»»

-- pv_equiv track=rewrite | github.com/vishaal314/myapp | services/data_collector.py | _get_date_range
-- ===== SOURCE A (Python) =====
-- from typing import Dict, List, Any, Optional
--
-- def _get_date_range(data_entries: List[Dict]) -> Dict[str, str]:
--     """Get the date range of collected data."""
--     if not data_entries:
--         return {'start': None, 'end': None}
--
--     timestamps = [entry.get('timestamp') for entry in data_entries if entry.get('timestamp')]
--     if not timestamps:
--         return {'start': None, 'end': None}
--
--     return {
--         'start': min(timestamps),
--         'end': max(timestamps)
--     }
-- ===== SOURCE B (Python) =====
-- def _get_date_range(data_entries):
--     """Get the date range of collected data (single fused pass)."""
--     start = None
--     end = None
--     for entry in data_entries:
--         ts = entry.get('timestamp')
--         if not ts:
--             continue
--         if start is None:
--             start = ts
--             end = ts
--         else:
--             if ts < start:
--                 start = ts
--             if ts > end:
--                 end = ts
--     return {'start': start, 'end': end}
-- ===== Notes on version B (the rewrite author's own statement) =====
-- stated objective: alternative
-- what changed: Replaces the filtering comprehension plus separate min() and max() passes (three traversals and an intermediate list) with one fused loop maintaining running start/end accumulators, the empty/all-falsy cases falling out of the None initialisation.
import Mathlib
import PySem

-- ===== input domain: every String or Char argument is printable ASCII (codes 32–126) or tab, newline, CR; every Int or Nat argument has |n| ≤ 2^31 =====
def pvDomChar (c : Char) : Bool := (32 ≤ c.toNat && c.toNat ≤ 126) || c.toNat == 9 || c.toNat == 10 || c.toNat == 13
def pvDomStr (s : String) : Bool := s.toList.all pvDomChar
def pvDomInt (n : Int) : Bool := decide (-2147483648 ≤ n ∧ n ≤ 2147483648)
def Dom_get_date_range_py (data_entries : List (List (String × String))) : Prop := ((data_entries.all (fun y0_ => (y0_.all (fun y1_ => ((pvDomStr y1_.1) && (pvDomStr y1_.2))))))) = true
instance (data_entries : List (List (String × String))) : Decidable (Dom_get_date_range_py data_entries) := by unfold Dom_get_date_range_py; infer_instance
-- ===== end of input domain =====

-- B replaces the comprehension + min() + max() passes of A with one fused loop
-- carrying running start/end accumulators (objective: alternative decomposition).

-- ===== PORT A =====
-- entry.get('timestamp'): first-match lookup in the association list
def aGetTs (entry : List (String × String)) : Option String :=
  (entry.find? (fun p => p.1 == "timestamp")).map Prod.snd

def get_date_range_py (data_entries : List (List (String × String))) : List (String × Option String) :=
  if data_entries = [] then [("start", none), ("end", none)]
  else
    let timestamps := data_entries.filterMap (fun entry =>
      match aGetTs entry with
      | some ts => if ts ≠ "" then some ts else none
      | none => none)
    if timestamps = [] then [("start", none), ("end", none)]
    else [("start", PySem.List.min? timestamps (fun y => y)),
          ("end",   PySem.List.max? timestamps (fun y => y))]

-- ===== PORT B =====
-- one loop iteration of Source B: state is the pair (start, end)
def bStep (acc : Option String × Option String) (entry : List (String × String)) :
    Option String × Option String :=
  match (entry.find? (fun p => p.1 == "timestamp")).map Prod.snd with
  | none => acc
  | some ts =>
    if ts = "" then acc
    else
      match acc with
      | (none, _) => (some ts, some ts)
      | (some s, e) =>
        ((if ts < s then some ts else some s),
         (match e with
          | some en => if ts > en then some ts else some en
          | none => some ts))

def get_date_range_py_alt (data_entries : List (List (String × String))) : List (String × Option String) :=
  let r := data_entries.foldl bStep (none, none)
  [("start", r.1), ("end", r.2)]

-- ===== PRECONDITION & SPEC =====
def Spec_get_date_range_py (data_entries : List (List (String × String))) (out : List (String × Option String)) : Prop := out = get_date_range_py_alt data_entries
instance (data_entries : List (List (String × String))) (out : List (String × Option String)) : Decidable (Spec_get_date_range_py data_entries out) := by unfold Spec_get_date_range_py; infer_instance

-- ===== CLAIM (what is proved, stated in full; the proofs are below) =====
def Claim_equal_get_date_range_py : Prop := ∀ (data_entries : List (List (String × String))), Dom_get_date_range_py data_entries → Spec_get_date_range_py data_entries (get_date_range_py data_entries)

-- ===== LEMMAS AND PROOFS =====

-- the filter/map A applies entrywise, shared shape of both proofs
def tsOf (entry : List (String × String)) : Option String :=
  match aGetTs entry with
  | some ts => if ts ≠ "" then some ts else none
  | none => none

-- step of B restricted to the kept timestamps
def tStep (acc : Option String × Option String) (ts : String) : Option String × Option String :=
  match acc with
  | (none, _) => (some ts, some ts)
  | (some s, e) =>
    ((if ts < s then some ts else some s),
     (match e with
      | some en => if ts > en then some ts else some en
      | none => some ts))

theorem bStep_eq_tsOf (acc : Option String × Option String) (entry : List (String × String)) :
    bStep acc entry = match tsOf entry with | some ts => tStep acc ts | none => acc := by
  unfold bStep tsOf tStep aGetTs
  cases (entry.find? (fun p => p.1 == "timestamp")).map Prod.snd with
  | none => rfl
  | some ts =>
    by_cases h : ts = "" <;> simp [h]

theorem foldl_tStep_some (t : List String) (s e : String) :
    t.foldl tStep (some s, some e) = (some (t.foldl min s), some (t.foldl max e)) := by
  induction t generalizing s e with
  | nil => rfl
  | cons x t ih =>
    simp only [List.foldl_cons]
    have hmin : (if x < s then some x else some s) = some (min s x) := by
      split_ifs with h
      · rw [min_eq_right h.le]
      · rw [min_eq_left (not_lt.mp h)]
    have hmax : (if x > e then some x else some e) = some (max e x) := by
      split_ifs with h
      · rw [max_eq_right h.le]
      · rw [max_eq_left (not_lt.mp h)]
    have h1 : tStep (some s, some e) x = (some (min s x), some (max e x)) := by
      simp only [tStep, hmin, hmax]
    rw [h1, ih]

theorem foldl_tStep_char (t : List String) :
    t.foldl tStep (none, none) =
      (PySem.List.min? t (fun y => y), PySem.List.max? t (fun y => y)) := by
  cases t with
  | nil => rfl
  | cons x t =>
    simp only [List.foldl_cons]
    have h0 : tStep (none, none) x = (some x, some x) := rfl
    rw [h0, foldl_tStep_some, PySem.List.min?_id_cons, PySem.List.max?_id_cons]

theorem foldl_bStep_eq (de : List (List (String × String)))
    (init : Option String × Option String) :
    de.foldl bStep init = (de.filterMap tsOf).foldl tStep init := by
  induction de generalizing init with
  | nil => rfl
  | cons x t ih =>
    simp only [List.foldl_cons, List.filterMap_cons]
    rw [bStep_eq_tsOf]
    cases h : tsOf x <;> simp [ih]

-- ===== VERDICT (by name: the statement is the Claim_ definition above) =====
theorem get_date_range_py_spec : Claim_equal_get_date_range_py := by
  intro de _
  unfold Spec_get_date_range_py get_date_range_py get_date_range_py_alt
  rw [foldl_bStep_eq, foldl_tStep_char]
  by_cases hde : de = []
  · subst hde; rfl
  · simp only [hde, if_false]
    set ts := de.filterMap tsOf with hts
    have : (de.filterMap (fun entry =>
      match aGetTs entry with
      | some ts => if ts ≠ "" then some ts else none
      | none => none)) = ts := rfl
    rw [this]
    by_cases h : ts = []
    · simp [h, PySem.List.min?, PySem.List.max?]
    · simp [h]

««

◆ Assignment: Return exactly, and only, the lines from the start of the listing through the line with "-- stated objective: alternative".

◆ Completed exercise:
-- pv_equiv track=rewrite | github.com/vishaal314/myapp | services/data_collector.py | _get_date_range
-- ===== SOURCE A (Python) =====
-- from typing import Dict, List, Any, Optional
--
-- def _get_date_range(data_entries: List[Dict]) -> Dict[str, str]:
--     """Get the date range of collected data."""
--     if not data_entries:
--         return {'start': None, 'end': None}
--
--     timestamps = [entry.get('timestamp') for entry in data_entries if entry.get('timestamp')]
--     if not timestamps:
--         return {'start': None, 'end': None}
--
--     return {
--         'start': min(timestamps),
--         'end': max(timestamps)
--     }
-- ===== SOURCE B (Python) =====
-- def _get_date_range(data_entries):
--     """Get the date range of collected data (single fused pass)."""
--     start = None
--     end = None
--     for entry in data_entries:
--         ts = entry.get('timestamp')
--         if not ts:
--             continue
--         if start is None:
--             start = ts
--             end = ts
--         else:
--             if ts < start:
--                 start = ts
--             if ts > end:
--                 end = ts
--     return {'start': start, 'end': end}
-- ===== Notes on version B (the rewrite author's own statement) =====
-- stated objective: alternative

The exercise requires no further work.